In the summer of 2018, the HOA's contractor removed and replaced the roof and replaced the third-floor deck and HVAC equipment installed on the roof. After that work was completed, additional water leaks occurred in a unit and the second-floor lobby. The HOA conducted an intrusive investigation of the ceiling and wall cavities, revealing structural and other interior damage to a beam and roof joists and sheathing, which required structural repairs. And during mold remediation work in December 2018, rotted joists were discovered above the same second-floor lobby area where Cardillo had found water-related stains and decay.
In September 2019, the HOA's insurance agent informed Acuity of the additional damage, including the rotting joists. In October 2019, Acuity issued a payment for rot damage but declined to pay for the other damage. Acuity's letter to the HOA explained that the coverage decision was based on the Cardillo report and several of the Policy's coverage exclusions, including the long-term leakage exclusion. The letter invited the HOA to provide "additional information or proof" it wanted Acuity to consider. Id., vol. I at 243. A few days later, the HOA's insurance agent contacted Acuity, and Acuity continued to adjust the claim. The HOA disputes whether the letter effectively reserved Acuity's right to deny, or denied, coverage.
In December 2019, Acuity commissioned an environmental and structural engineering damage assessment from the firm of J.S. Held to determine "the source of the current and/or ongoing water intrusion" at the property. Id. at 246. Held issued a report in January 2020 indicating that the access door to the second story roof, which had been obscured by a rooftop deck at the time of Cardillo's inspection, was a significant weakness in the building envelope because it was set within a roof drain trough and had significant gaps "directly above" the area where rotting joists had been discovered in December 2018. Id. at 247. Held also observed that the deterioration of structural elements was "consistent with long-term exposure to moisture." Id. at 248. Based on these and other observations, Held concluded that the "ongoing water damage" was "associated with an improperly installed roof- access doorway . . . immediately above the second-floor Lobby containment." Id. at 252. Held further concluded that water infiltration had "affected the localized area in the second-story Lobby since the building was constructed in 2004," and that "longterm water infiltration" caused the decay of structural supports, including the rotting joists. Id. at 253; see also id., vol. II at 512.
In a January 2020 letter to Acuity that said it "relate[d] to [the HOA's] claims since April 2017," the HOA acknowledged that Acuity had "substantially denied coverage under [the Policy] for water damage due to [the] roof leaks" based on Policy exclusions, and explained why the HOA disagreed with Acuity's "denials on limitation of coverage." Id. at 519. Referring to Acuity's invitation in the October 2019 letter to provide additional information relating to the claim, the HOA stated that to the extent the information provided in the January 2020 letter was new to Acuity, it should "treat this letter as an amendment to [the HOA's] previous claims so [Acuity can] render a new amended decision on coverage." Id. The letter states that the HOA "became aware of the roof leak in the winter of 2017." Id. at 522.

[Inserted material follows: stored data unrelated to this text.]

-- pv_equiv track=rewrite | github.com/NVIDIA/GenerativeAIExamples | community/smart-health-agent/document_processor.py | process_text_blocks
-- ===== SOURCE A (Python) =====
-- def process_text_blocks(text_blocks, char_count_threshold=500):
--     """Group text blocks based on character count."""
--     current_group = []
--     grouped_blocks = []
--     current_char_count = 0
--
--     for block in text_blocks:
--         if current_char_count + len(block[4]) <= char_count_threshold:
--             current_group.append(block)
--             current_char_count += len(block[4])
--         else:
--             if current_group:
--                 grouped_blocks.append((current_group[0], "\n".join([b[4] for b in current_group])))
--             current_group = [block]
--             current_char_count = len(block[4])
--
--     if current_group:
--         grouped_blocks.append((current_group[0], "\n".join([b[4] for b in current_group])))
--     return grouped_blocks
-- ===== SOURCE B (Python) =====
-- def process_text_blocks(text_blocks, char_count_threshold=500):
--     """Group text blocks by repeatedly splitting off the longest nonempty prefix
--     whose total character count fits the threshold (always at least one block)."""
--     grouped = []
--     rest = text_blocks
--     while rest:
--         total = len(rest[0][4])
--         k = 1
--         while k < len(rest) and total + len(rest[k][4]) <= char_count_threshold:
--             total += len(rest[k][4])
--             k += 1
--         head, rest = rest[:k], rest[k:]
--         grouped.append((head[0], "\n".join(b[4] for b in head)))
--     return grouped
-- ===== Notes on version B (the rewrite author's own statement) =====
-- stated objective: alternative
-- what changed: B replaces A's single stateful fold over blocks (current_group/current_char_count with in-loop flushes and a trailing flush) by a chunk-splitting loop over GROUPS: each iteration scans ahead from the head of the remaining list to find the longest prefix whose total length fits (at least one block), slices it off, and emits it; this is correct because A's greedy reset rule makes every emitted group exactly such a maximal fitting prefix.
import Mathlib
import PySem

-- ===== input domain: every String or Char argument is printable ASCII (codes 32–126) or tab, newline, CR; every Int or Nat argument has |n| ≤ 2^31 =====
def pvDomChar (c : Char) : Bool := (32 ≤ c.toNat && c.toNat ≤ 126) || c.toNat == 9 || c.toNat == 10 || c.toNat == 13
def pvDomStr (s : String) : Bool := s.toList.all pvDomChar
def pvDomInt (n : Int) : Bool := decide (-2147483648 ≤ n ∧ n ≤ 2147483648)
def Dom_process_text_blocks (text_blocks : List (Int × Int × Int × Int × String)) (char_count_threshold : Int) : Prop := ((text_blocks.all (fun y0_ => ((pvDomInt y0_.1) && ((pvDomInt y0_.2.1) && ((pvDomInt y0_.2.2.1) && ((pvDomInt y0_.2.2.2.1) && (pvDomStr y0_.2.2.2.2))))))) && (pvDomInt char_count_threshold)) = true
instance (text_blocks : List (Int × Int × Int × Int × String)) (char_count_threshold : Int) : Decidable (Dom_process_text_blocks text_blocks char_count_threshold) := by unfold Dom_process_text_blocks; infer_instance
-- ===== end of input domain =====

-- B replaces A's stateful fold (running group + count, flushes) by a chunk-splitting loop
-- that repeatedly slices off the longest fitting prefix; same result, different decomposition.

-- ===== PORT A =====
-- (current_group[0], "\n".join([b[4] for b in current_group])); used on nonempty groups only
def pvEmit (g : List (Int × Int × Int × Int × String)) : (Int × Int × Int × Int × String) × String :=
  (g.headI, PySem.Str.join "\n" (g.map (fun b => b.2.2.2.2)))

-- one iteration of A's loop body over state (current_group, grouped_blocks, current_char_count)
def pvStepA (char_count_threshold : Int)
    (st : List (Int × Int × Int × Int × String) × List ((Int × Int × Int × Int × String) × String) × Int)
    (block : Int × Int × Int × Int × String) :
    List (Int × Int × Int × Int × String) × List ((Int × Int × Int × Int × String) × String) × Int :=
  if st.2.2 + PySem.Str.len block.2.2.2.2 ≤ char_count_threshold then
    (st.1 ++ [block], st.2.1, st.2.2 + PySem.Str.len block.2.2.2.2)
  else if st.1 ≠ [] then
    ([block], st.2.1 ++ [pvEmit st.1], PySem.Str.len block.2.2.2.2)
  else
    ([block], st.2.1, PySem.Str.len block.2.2.2.2)

-- the trailing 'if current_group: grouped_blocks.append(…)' flush
def pvFinishA (st : List (Int × Int × Int × Int × String) × List ((Int × Int × Int × Int × String) × String) × Int) :
    List ((Int × Int × Int × Int × String) × String) :=
  if st.1 ≠ [] then st.2.1 ++ [pvEmit st.1] else st.2.1

def process_text_blocks (text_blocks : List (Int × Int × Int × Int × String)) (char_count_threshold : Int) : List ((Int × Int × Int × Int × String) × String) :=
  pvFinishA (text_blocks.foldl (pvStepA char_count_threshold) ([], [], 0))

-- ===== PORT B =====
-- B's inner scan: how many further blocks after the forced head still fit (total starts at len(head))
def pvFitLen (thr : Int) (total : Int) : List (Int × Int × Int × Int × String) → Nat
  | [] => 0
  | b :: rest =>
    if total + PySem.Str.len b.2.2.2.2 ≤ thr then
      1 + pvFitLen thr (total + PySem.Str.len b.2.2.2.2) rest
    else 0

-- B's outer loop: slice off head :: (fitting prefix), emit it, continue on the remainder
def pvChunk (thr : Int) : List (Int × Int × Int × Int × String) → List ((Int × Int × Int × Int × String) × String)
  | [] => []
  | b :: rest =>
    let k := pvFitLen thr (PySem.Str.len b.2.2.2.2) rest
    pvEmit (b :: rest.take k) :: pvChunk thr (rest.drop k)
termination_by l => l.length
decreasing_by simp [List.length_drop]

def process_text_blocks_alt (text_blocks : List (Int × Int × Int × Int × String)) (char_count_threshold : Int) : List ((Int × Int × Int × Int × String) × String) :=
  pvChunk char_count_threshold text_blocks

-- ===== PRECONDITION & SPEC =====
def Spec_process_text_blocks (text_blocks : List (Int × Int × Int × Int × String)) (char_count_threshold : Int) (out : List ((Int × Int × Int × Int × String) × String)) : Prop := out = process_text_blocks_alt text_blocks char_count_threshold
instance (text_blocks : List (Int × Int × Int × Int × String)) (char_count_threshold : Int) (out : List ((Int × Int × Int × Int × String) × String)) : Decidable (Spec_process_text_blocks text_blocks char_count_threshold out) := by unfold Spec_process_text_blocks; infer_instance

-- ===== CLAIM (what is proved, stated in full; the proofs are below) =====
def Claim_equal_process_text_blocks : Prop := ∀ (text_blocks : List (Int × Int × Int × Int × String)) (char_count_threshold : Int), Dom_process_text_blocks text_blocks char_count_threshold → Spec_process_text_blocks text_blocks char_count_threshold (process_text_blocks text_blocks char_count_threshold)

-- ===== LEMMAS AND PROOFS =====

lemma pvFitLen_cons (thr total : Int) (b : Int × Int × Int × Int × String) (rest : List (Int × Int × Int × Int × String)) :
    pvFitLen thr total (b :: rest)
      = if total + PySem.Str.len b.2.2.2.2 ≤ thr then 1 + pvFitLen thr (total + PySem.Str.len b.2.2.2.2) rest else 0 := rfl

lemma pvChunk_cons (thr : Int) (b : Int × Int × Int × Int × String) (rest : List (Int × Int × Int × Int × String)) :
    pvChunk thr (b :: rest)
      = pvEmit (b :: rest.take (pvFitLen thr (PySem.Str.len b.2.2.2.2) rest))
        :: pvChunk thr (rest.drop (pvFitLen thr (PySem.Str.len b.2.2.2.2) rest)) := by
  rw [pvChunk.eq_def]

-- a pure characterisation of A's greedy grouping
def pvGroups (thr : Int) (cg : List (Int × Int × Int × Int × String)) (cc : Int) : List (Int × Int × Int × Int × String) → List (List (Int × Int × Int × Int × String))
  | [] => [cg]
  | b :: rest =>
    if cc + PySem.Str.len b.2.2.2.2 ≤ thr then
      pvGroups thr (cg ++ [b]) (cc + PySem.Str.len b.2.2.2.2) rest
    else
      cg :: pvGroups thr [b] (PySem.Str.len b.2.2.2.2) rest

lemma A_char (thr : Int) : ∀ (tbs : List (Int × Int × Int × Int × String)) cg cc gb, cg ≠ [] →
    pvFinishA (tbs.foldl (pvStepA thr) (cg, gb, cc)) = gb ++ (pvGroups thr cg cc tbs).map pvEmit := by
  intro tbs
  induction tbs with
  | nil => intro cg cc gb h; simp [pvFinishA, pvGroups, h]
  | cons b rest ih =>
    intro cg cc gb h
    rw [List.foldl_cons]
    by_cases hc : cc + PySem.Str.len b.2.2.2.2 ≤ thr
    · rw [show pvStepA thr (cg, gb, cc) b = (cg ++ [b], gb, cc + PySem.Str.len b.2.2.2.2) by
        unfold pvStepA; rw [if_pos hc]]
      rw [ih _ _ _ (by simp), pvGroups, if_pos hc]
    · rw [show pvStepA thr (cg, gb, cc) b = ([b], gb ++ [pvEmit cg], PySem.Str.len b.2.2.2.2) by
        unfold pvStepA; rw [if_neg hc, if_pos h]]
      rw [ih [b] _ _ (by simp), pvGroups, if_neg hc]
      simp

-- A's groups, emitted, are exactly B's chunks
lemma groups_to_chunks (thr : Int) : ∀ (l : List (Int × Int × Int × Int × String)) cg cc,
    (pvGroups thr cg cc l).map pvEmit
      = pvEmit (cg ++ l.take (pvFitLen thr cc l)) :: pvChunk thr (l.drop (pvFitLen thr cc l)) := by
  intro l
  induction l with
  | nil => intro cg cc; simp [pvGroups, pvFitLen, pvChunk]
  | cons b rest ih =>
    intro cg cc
    by_cases hc : cc + PySem.Str.len b.2.2.2.2 ≤ thr
    · rw [pvGroups, if_pos hc, ih]
      rw [pvFitLen_cons, if_pos hc]
      rw [Nat.add_comm 1, List.take_succ_cons, List.drop_succ_cons, List.append_assoc]
      rfl
    · rw [pvGroups, if_neg hc]
      rw [pvFitLen_cons, if_neg hc]
      simp only [List.map_cons, List.take_zero, List.drop_zero, List.append_nil]
      rw [ih [b], pvChunk_cons]
      simp

-- ===== VERDICT (by name: the statement is the Claim_ definition above) =====
theorem process_text_blocks_spec : Claim_equal_process_text_blocks := by
  intro tbs thr _
  unfold Spec_process_text_blocks process_text_blocks process_text_blocks_alt
  cases tbs with
  | nil => simp [pvFinishA, pvChunk]
  | cons b rest =>
    simp only [List.foldl_cons]
    rw [show pvStepA thr ([], [], 0) b = ([b], [], PySem.Str.len b.2.2.2.2) by
      unfold pvStepA; split_ifs <;> simp_all]
    rw [A_char thr rest [b] _ [] (by simp), groups_to_chunks, pvChunk_cons]
    simp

In April 2020, Acuity hired Golden Forensics (GF) to interview witnesses associated with the HOA. In its report summarizing the interviews, GF indicated that one interviewee noticed leaks in her unit between "as early as 2016 [and] as late as February 2017," and reported the leaks to the HOA. Id., vol. I at 277. Mr. Kemp- the consultant who performed the February 2017 inspection for the HOA- confirmed that the HOA reported leaks to him at that time and said he "was aware of leaks" at the property five years earlier. Id. He said the second-floor lobby had
"possibly been leaking since the building was constructed in 2004." Id. Another interviewee, Ms. Humphreys, said the building had "[a]lways had" leaks, including in the second-floor lobby. Id. She said leaks had occurred "since as far back as" the early 2000s, with "more significant" leaks occurring in February 2017. Id. In its summary judgment filings, the HOA said Ms. Humphreys was a bookkeeper who did not have authority to speak for the HOA regarding insurance issues. Acuity disputed that assertion, noting that HOA officers identified her in the HOA's property loss notice as the HOA's contact person and the person who knew the relevant history. The HOA also disputed that Mr. Kemp was authorized to speak for the HOA about insurance matters.

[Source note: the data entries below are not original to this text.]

theorem pv_rowstep_getD (row : List (Int × Int × Int)) (x : Int × Int × Int)
    (brow : List (List (Int × Int × Int))) (j0 : Nat)
    (hlen : brow.length = row.length) :
    (pvRowStep row x brow).getD j0 []
      = brow.getD j0 []
        ++ (if j0 < row.length ∧ pvTest (row.getD j0 (0, 0, 0)) x = true then [x] else []) := by
  unfold pvRowStep
  set ps := pvPairs row with hps
  set cs := ps.map (fun q => q.1) with hcs
  set js := ps.map (fun q => q.2) with hjs
  set lo := x.2.1 - 1 with hlo
  set hi := x.2.2 with hhi
  have hsorted : ps.Pairwise (fun a b => a.1 ≤ b.1) := PySem.List.sorted_pairwise _ _
  have hsc : cs.Pairwise (fun a b => a ≤ b) := List.pairwise_map.mpr hsorted
  obtain ⟨hbl_le, _, _⟩ := PySem.List.bisectLeft_spec cs lo hsc
  obtain ⟨hbr_le, _, _⟩ := PySem.List.bisectRight_spec cs hi hsc
  set bl := PySem.List.bisectLeft cs lo with hbl
  set br := PySem.List.bisectRight cs hi with hbr
  have hcslen : cs.length = ps.length := by simp [hcs]
  have hjslen : js.length = ps.length := by simp [hjs]
  -- rewrite the k-range fold into a fold over the matched segment of js
  rw [PySem.List.pyRange_one, List.foldl_map]
  have hcast : ((br : Int) - (bl : Int)).toNat = br - bl := by omega
  rw [hcast]
  have hbody : (fun (r : List (List (Int × Int × Int))) (k : Nat) =>
        r.modify (PySem.List.pyGetD js ((bl : Int) + (k : Int)) 0).toNat (fun b => b ++ [x]))
      = (fun r k => r.modify ((js.getD (bl + k) 0).toNat) (fun b => b ++ [x])) := by
    funext r k
    have : ((bl : Int) + (k : Int)) = ((bl + k : Nat) : Int) := by push_cast; ring
    rw [this, PySem.List.pyGetD_natCast]
  rw [hbody]
  rw [pv_fold_seg (fun r v => r.modify v.toNat (fun b => b ++ [x])) 0 (br - bl) js bl brow
    (by omega)]
  have hseg : (js.drop bl).take (br - bl)
      = ((ps.filter (fun p => decide (lo ≤ p.1) && decide (p.1 ≤ hi))).map (fun q => q.2)) := by
    rw [hjs, ← List.map_drop, ← List.map_take, pv_seg_eq_filter ps lo hi hsorted]
  rw [hseg]
  set M := (ps.filter (fun p => decide (lo ≤ p.1) && decide (p.1 ≤ hi))).map (fun q => q.2)
    with hM
  have hMmem : ∀ v ∈ M, ∃ k, k < row.length ∧ v = (k : Int)
      ∧ (decide (lo ≤ row[k]!.2.1) && decide (row[k]!.2.1 ≤ hi)) = true := by
    intro v hv
    rw [hM, List.mem_map] at hv
    obtain ⟨p, hp, rfl⟩ := hv
    rw [List.mem_filter] at hp
    obtain ⟨hpm, hpP⟩ := hp
    obtain ⟨k, hk, rfl⟩ := (pv_mem_pairs row p).mp hpm
    refine ⟨k, hk, rfl, ?_⟩
    simpa [getElem!_pos row k hk] using hpP
  have hMbound : ∀ v ∈ M, 0 ≤ v ∧ v.toNat < brow.length := by
    intro v hv
    obtain ⟨k, hk, rfl, _⟩ := hMmem v hv
    constructor
    · omega
    · rw [hlen]; omega
  rw [pv_foldmod x j0 M brow hMbound]
  congr 1
  have hMnodup : M.Nodup :=
    List.Sublist.nodup (List.Sublist.map _ (List.filter_sublist)) (pv_snds_nodup row)
  by_cases hmem : (j0 : Int) ∈ M
  · rw [List.count_eq_one_of_mem hMnodup hmem]
    obtain ⟨k, hk, hkeq, hkP⟩ := hMmem _ hmem
    have hkj : k = j0 := by omega
    subst hkj
    rw [if_pos]
    · rfl
    refine ⟨hk, ?_⟩
    rw [List.getD_eq_getElem row (0,0,0) hk]
    rw [getElem!_pos row k hk] at hkP
    unfold pvTest
    simp only [hlo, hhi] at hkP
    simp only [ge_iff_le]
    exact hkP
  · rw [List.count_eq_zero.mpr hmem]
    rw [if_neg]
    · rfl
    intro ⟨hj0, htest⟩
    apply hmem
    rw [hM, List.mem_map]
    refine ⟨(row[j0].2.1, (j0 : Int)), ?_, rfl⟩
    rw [List.mem_filter]
    constructor
    · exact (pv_mem_pairs row _).mpr ⟨j0, hj0, rfl⟩
    · unfold pvTest at htest
      rw [List.getD_eq_getElem row (0,0,0) hj0] at htest
      simp only [ge_iff_le] at htest
      simpa [hlo, hhi] using htest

Acuity also retained an insurance adjuster to determine the cause of the damage to the ceiling joists and insulation. He concluded that the cause of the loss was water damage in the third floor lobby "from the roof that was in poor condition in 2017. Repairs to the roof did not commence until late 2018 exacerbating damage that may have been abated at the initial time of loss or discovery and not reported in a timely manner." Id., vol. II at 510.
In a June 2020 letter to the HOA, Acuity again explained its decision to deny coverage for most of the additional damage for various reasons, including based on the long-term leakage exclusion. Acuity indicated, however, that the Policy did cover certain interior damage and mold remediation, subject to a reservation of rights, and it issued a payment for the covered damage.
The HOA then retained New West Building Company to remove and replace the roof and repair other damage. When the roof was open, substantial additional structural and other damage was discovered that required structural repairs, including replacing a wood beam with a steel beam. The work took about a year to complete. New West's project manager and superintendent opined that the flashing below and around the door to the roof and the area around the roof drain in front of the door had failed and that "if the roof membrane around and under the door, and around the drain, had been properly installed, the water would not have intruded into the building." Id., vol. III at 668.
In June 2021, the HOA asked Acuity to reconsider its denial of coverage. It repeated its earlier statement that it first learned of the problem "in the winter of 2017," described its efforts to address the problem since then, and took issue with Acuity's reasons for denying coverage. Id. at 670. As pertinent here, the HOA maintained that the excluded damage was covered under the limitation exception for damage caused by thawing ice, and insisted that the Policy exclusions, including the one for long-term leakage, did not apply.
Acuity sent the HOA another letter explaining its reasons for denying coverage, including that the damage fell within the exclusion for long-term leakage. As for the HOA's argument that the damage was covered because it was caused by melting ice dams, Acuity explained that "both engineers [who] inspected the property have concluded that the excluded damage was the result of negligent workmanship and long-term water intrusion that would be inconsistent with an ice damming event." Id. at 709.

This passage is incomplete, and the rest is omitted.